幾日後的夜裡,雨滴敲打窗欞的聲音將林一凡從淺眠中驚醒。
他睜開眼,發現宿舍的牆壁上已經凝結了一層細密的水珠,這不是普通的潮濕,而是雨季特有的、帶著靈力的"詩氣"在滲入每一個角落。
與此同時,津南山的密林深處,一個修長的身影正倚在古鬆旁。
雨水在他周圍形成詭異的真空帶,仿佛畏懼般繞道而行。
男人優雅地摘下白手套,露出蒼白到近乎透明的手指。
他胸前的紫鳶胸針在雨中閃爍著妖異的光芒。
"馬逸添這個廢物······"男人用歌劇演員般的詠歎調自語道,指尖輕輕劃過身旁的樹乾。
樹皮瞬間枯萎剝落,露出裡麵扭曲的人臉紋路,"浪費我囈語寶貴的時間。"
他突然停下動作,鼻翼微動。
空氣中飄來一絲若有若無的硫磺味,來自地獄的氣息。
男人蒼白的臉上浮現出病態的紅暈:"啊······找到你了,小撒旦。"
雨幕中,他的身影突然分裂成數十個相同的幻象,每個幻象都做著不同的優雅動作:有的在整理領結,有的在擦拭單片眼鏡,有的甚至憑空變出一杯紅酒輕啜······
"既然棋子不中用······"所有幻象同時開口,聲音疊加成令人毛骨悚然的混響,"那就讓棋手親自下場吧。"
最中間的幻象突然抬手打了個響指。
刹那間,方圓百米的雨滴全部靜止在空中,然後齊刷刷轉向全部指向滄南市訓練基地的方向!
······
袁罡站在窗前,雨水在玻璃上蜿蜒成詭異的紋路。
他手中的審訊報告已被攥得發皺,紙麵上"古神教會"、"雨季災害"等字眼在閃電照耀下格外刺目。
"報告!"通訊器突然炸響,驚得他手一抖,茶水潑在軍裝上,"津南山北坡發生大規模泥石流,流速是正常情況的3倍!"

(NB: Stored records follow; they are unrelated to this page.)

-- pv_equiv track=rewrite | github.com/vicjor/aoc | 2021/7.py | cheapest_alignment
-- ===== SOURCE A (Python) =====
-- from typing import List
--
-- def cheapest_alignment(positions: List[int]) -> int:
--     _max = max(positions)
--     _min = min(positions)
--     cheapest = 99999999999999999
--     for i in range(_min, _max):
--         temp = 0
--         for pos in positions:
--             temp += abs(pos-i)
--         if temp < cheapest:
--             cheapest = temp
--         temp = 0
--     return cheapest
-- ===== SOURCE B (Python) =====
-- def cheapest_alignment(positions):
--     _min = min(positions)
--     _max = max(positions)
--     n = len(positions)
--     cnt = {}
--     for p in positions:
--         cnt[p] = cnt.get(p, 0) + 1
--     cost = 0
--     for p in positions:
--         cost += p - _min
--     cheapest = 99999999999999999
--     j = 0
--     for i in range(_min, _max):
--         j += cnt.get(i, 0)
--         if cost < cheapest:
--             cheapest = cost
--         cost += 2 * j - n
--     return cheapest
-- ===== Notes on version B (the rewrite author's own statement) =====
-- stated objective: faster
-- what changed: replaces the nested rescan of all positions at every candidate point by a counting dictionary plus an incremental cost update (cost(i+1) = cost(i) + 2*#{p<=i} - n), so the inner loop over positions disappears
import Mathlib
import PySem

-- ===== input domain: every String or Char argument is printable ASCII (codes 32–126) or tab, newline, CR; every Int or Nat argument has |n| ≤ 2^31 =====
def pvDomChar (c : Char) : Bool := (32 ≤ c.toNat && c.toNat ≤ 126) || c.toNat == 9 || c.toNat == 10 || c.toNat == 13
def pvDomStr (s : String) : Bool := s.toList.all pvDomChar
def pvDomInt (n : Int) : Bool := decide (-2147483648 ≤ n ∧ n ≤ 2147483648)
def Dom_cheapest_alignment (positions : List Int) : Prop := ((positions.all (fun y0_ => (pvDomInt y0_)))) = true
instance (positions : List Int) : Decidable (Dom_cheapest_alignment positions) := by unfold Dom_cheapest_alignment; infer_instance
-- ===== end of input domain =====

-- B replaces A's rescan of all positions at every candidate point by a counter dict and an
-- incremental cost update; the return value is proved equal for every non-empty input.

-- ===== PORT A =====
-- A's loop body: try each candidate i, recompute the whole distance sum, keep the minimum.
def aStep (positions : List Int) (cheapest i : Int) : Int :=
  let temp := positions.foldl (fun t p => t + |p - i|) 0
  if temp < cheapest then temp else cheapest

def cheapest_alignment (positions : List Int) : Int :=
  match PySem.List.max? positions (fun y => y), PySem.List.min? positions (fun y => y) with
  | some mx, some mn =>
      (PySem.List.pyRange mn mx 1).foldl (aStep positions) 99999999999999999
  | _, _ => 0   -- unreachable: positions ≠ [] by Pre_

-- ===== PORT B =====
-- B's loop body over state (cheapest, cost, j): j += cnt.get(i,0); update cheapest; cost += 2*j - n.
def bStep (cnt : PySem.Dict Int Int) (n : Int) (st : Int × Int × Int) (i : Int) : Int × Int × Int :=
  let j := st.2.2 + cnt.getD i 0
  ((if st.2.1 < st.1 then st.2.1 else st.1), st.2.1 + 2 * j - n, j)

def cheapest_alignment_alt (positions : List Int) : Int :=
  match PySem.List.min? positions (fun y => y) with
  | none => 0   -- unreachable: positions ≠ [] by Pre_
  | some mn =>
    match PySem.List.max? positions (fun y => y) with
    | none => 0   -- unreachable: positions ≠ [] by Pre_
    | some mx =>
      let n : Int := positions.length
      let cnt : PySem.Dict Int Int :=
        positions.foldl (fun d p => d.insert p (d.getD p 0 + 1)) PySem.Dict.empty
      let cost0 := positions.foldl (fun s p => s + (p - mn)) 0
      let st := (PySem.List.pyRange mn mx 1).foldl (bStep cnt n) (99999999999999999, cost0, 0)
      st.1

-- ===== PRECONDITION & SPEC =====
-- Pre_ excludes exactly the empty list, on which Python's max() raises ValueError (in B too).
def Pre_cheapest_alignment (positions : List Int) : Prop := positions ≠ []
instance (positions : List Int) : Decidable (Pre_cheapest_alignment positions) := by
  unfold Pre_cheapest_alignment; infer_instance
def pvWitness_cheapest_alignment : List Int := [16, 1, 2, 0, 4, 2, 7, 1, 2, 14]

def Spec_cheapest_alignment (positions : List Int) (out : Int) : Prop := out = cheapest_alignment_alt positions
instance (positions : List Int) (out : Int) : Decidable (Spec_cheapest_alignment positions out) := by unfold Spec_cheapest_alignment; infer_instance

-- ===== CLAIM (what is proved, stated in full; the proofs are below) =====
def Claim_equal_cheapest_alignment : Prop := ∀ (positions : List Int), Dom_cheapest_alignment positions → Pre_cheapest_alignment positions → Spec_cheapest_alignment positions (cheapest_alignment positions)

-- ===== LEMMAS AND PROOFS =====

-- A's inner loop is the sum of distances.
lemma foldl_abs_sum (ps : List Int) (i : Int) :
    ps.foldl (fun t p => t + |p - i|) 0 = (ps.map (fun p => |p - i|)).sum := by
  simpa using PySem.List.foldl_add (l := ps) (g := fun p => |p - i|) (a := 0)

-- cost step: moving the target from i to i+1 changes the total by 2*#{p ≤ i} - n.
lemma cost_step (ps : List Int) (i : Int) :
    (ps.map (fun p => |p - (i + 1)|)).sum
      = (ps.map (fun p => |p - i|)).sum + 2 * (ps.countP (fun p => decide (p ≤ i)) : Int) - ps.length := by
  induction ps with
  | nil => simp
  | cons p t ih =>
      simp only [List.map_cons, List.sum_cons, List.countP_cons, List.length_cons]
      by_cases h : p ≤ i
      · rw [abs_of_nonpos (by omega), abs_of_nonpos (by omega)]
        simp only [h, decide_true]
        push_cast
        omega
      · rw [abs_of_nonneg (by omega), abs_of_nonneg (by omega)]
        simp only [h, decide_false]
        push_cast
        omega

-- count step: #{p ≤ i} = #{p ≤ i-1} + #{p = i}.
lemma count_step (ps : List Int) (i : Int) :
    ps.countP (fun p => decide (p ≤ i)) = ps.countP (fun p => decide (p ≤ i - 1)) + ps.count i := by
  induction ps with
  | nil => simp
  | cons p t ih =>
      simp only [List.countP_cons, List.count_cons, ih]
      by_cases h1 : p ≤ i - 1
      · simp [h1, show p ≤ i by omega, show ¬ (p = i) by omega]
        omega
      · by_cases h2 : p = i
        · simp [h2]
          omega
        · simp [h1, h2, show ¬ (p ≤ i) by omega]

-- the main loop invariant: B's fold carries (cheapest, cost at i, #{p ≤ i-1}) and its first
-- component tracks A's running minimum.
lemma loop_eq (ps : List Int) (k : Nat) : ∀ (i mx c : Int), (mx - i).toNat = k →
    ((PySem.List.pyRange i mx 1).foldl
        (bStep (ps.foldl (fun d p => d.insert p (d.getD p 0 + 1)) PySem.Dict.empty) ps.length)
        (c, (ps.map (fun p => |p - i|)).sum, (ps.countP (fun p => decide (p ≤ i - 1)) : Int))).1
    = (PySem.List.pyRange i mx 1).foldl (aStep ps) c := by
  induction k with
  | zero =>
      intro i mx c hk
      rw [PySem.List.pyRange_one_eq_nil (by omega)]
      rfl
  | succ k ih =>
      intro i mx c hk
      rw [PySem.List.pyRange_one_cons (by omega)]
      simp only [List.foldl_cons]
      have hj : ((ps.countP (fun p => decide (p ≤ i - 1)) : Nat) : Int) + (0 + (ps.count i : Int))
          = ((ps.countP (fun p => decide (p ≤ i)) : Nat) : Int) := by
        rw [count_step ps i]
        push_cast
        ring
      have hstep : bStep (ps.foldl (fun d p => d.insert p (d.getD p 0 + 1)) PySem.Dict.empty)
            ps.length
            (c, (ps.map (fun p => |p - i|)).sum, (ps.countP (fun p => decide (p ≤ i - 1)) : Int)) i
          = ((aStep ps c i), (ps.map (fun p => |p - (i + 1)|)).sum,
             (ps.countP (fun p => decide (p ≤ i)) : Int)) := by
        simp only [bStep, aStep, PySem.Dict.getD_foldl_insert_add_one, PySem.Dict.getD_empty,
          foldl_abs_sum]
        rw [hj, cost_step ps i]
      have ih' := ih (i + 1) mx (aStep ps c i) (by omega)
      rw [show i + 1 - 1 = i from by ring] at ih'
      rw [hstep]
      exact ih'

-- ===== VERDICT (by name: the statement is the Claim_ definition above) =====
theorem cheapest_alignment_spec : Claim_equal_cheapest_alignment := by
  intro ps _ hpre
  unfold Spec_cheapest_alignment cheapest_alignment cheapest_alignment_alt
  obtain ⟨mn, hmn⟩ : ∃ mn, PySem.List.min? ps (fun y => y) = some mn := by
    cases h : PySem.List.min? ps (fun y => y) with
    | none => exact absurd ((PySem.List.min?_eq_none_iff _ _).mp h) hpre
    | some m => exact ⟨m, rfl⟩
  obtain ⟨mx, hmx⟩ : ∃ mx, PySem.List.max? ps (fun y => y) = some mx := by
    cases h : PySem.List.max? ps (fun y => y) with
    | none => exact absurd ((PySem.List.max?_eq_none_iff _ _).mp h) hpre
    | some m => exact ⟨m, rfl⟩
  rw [hmn, hmx]
  simp only
  have hmin : ∀ p ∈ ps, mn ≤ p := fun p hp => PySem.List.min?_isMin hmn p hp
  have hcost0 : ps.foldl (fun s p => s + (p - mn)) 0 = (ps.map (fun p => |p - mn|)).sum := by
    rw [show (ps.map (fun p => |p - mn|)) = ps.map (fun p => p - mn) from
      List.map_congr_left (fun p hp => abs_of_nonneg (by have := hmin p hp; omega))]
    simpa using PySem.List.foldl_add (l := ps) (g := fun p => p - mn) (a := 0)
  have hcnt0 : ((ps.countP (fun p => decide (p ≤ mn - 1)) : Nat) : Int) = 0 := by
    have h0 : ps.countP (fun p => decide (p ≤ mn - 1)) = 0 := by
      rw [List.countP_eq_zero]
      intro p hp
      have := hmin p hp
      simp
      omega
    rw [h0]
    rfl
  have h := loop_eq ps (mx - mn).toNat mn mx 99999999999999999 rfl
  rw [hcnt0, ← hcost0] at h
  exact h.symm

袁罡的指節捏得發白。三天前那場"地震",現在想來竟是因禍得福。
周邊七個村莊早已完成疏散。
他抓起紅色電話,喉結滾動了幾下:"啟動救援預案,全體作戰人員...等等!"
他突然僵住。窗外,一道閃電劈開天際,照亮了訓練場。本該集結的學員隊伍中,赫然缺了一角,少了四個身影。
"林一凡他們人呢?!"袁罡的咆哮震得話筒嗡嗡作響。
監控畫麵迅速切換,最終定格在空蕩蕩的宿舍,四張床鋪淩亂不堪,曹淵的耳塞掉在地上,百裡胖胖的零食撒了一床,而林一凡的枕邊,靜靜躺著一張潦草的紙條。
去解決泥石流的源頭,勿念。——林一凡、林七夜、百裡塗明、曹淵
"這個自作主張的混賬!"袁罡一拳砸在防彈玻璃上,裂紋蛛網般蔓延。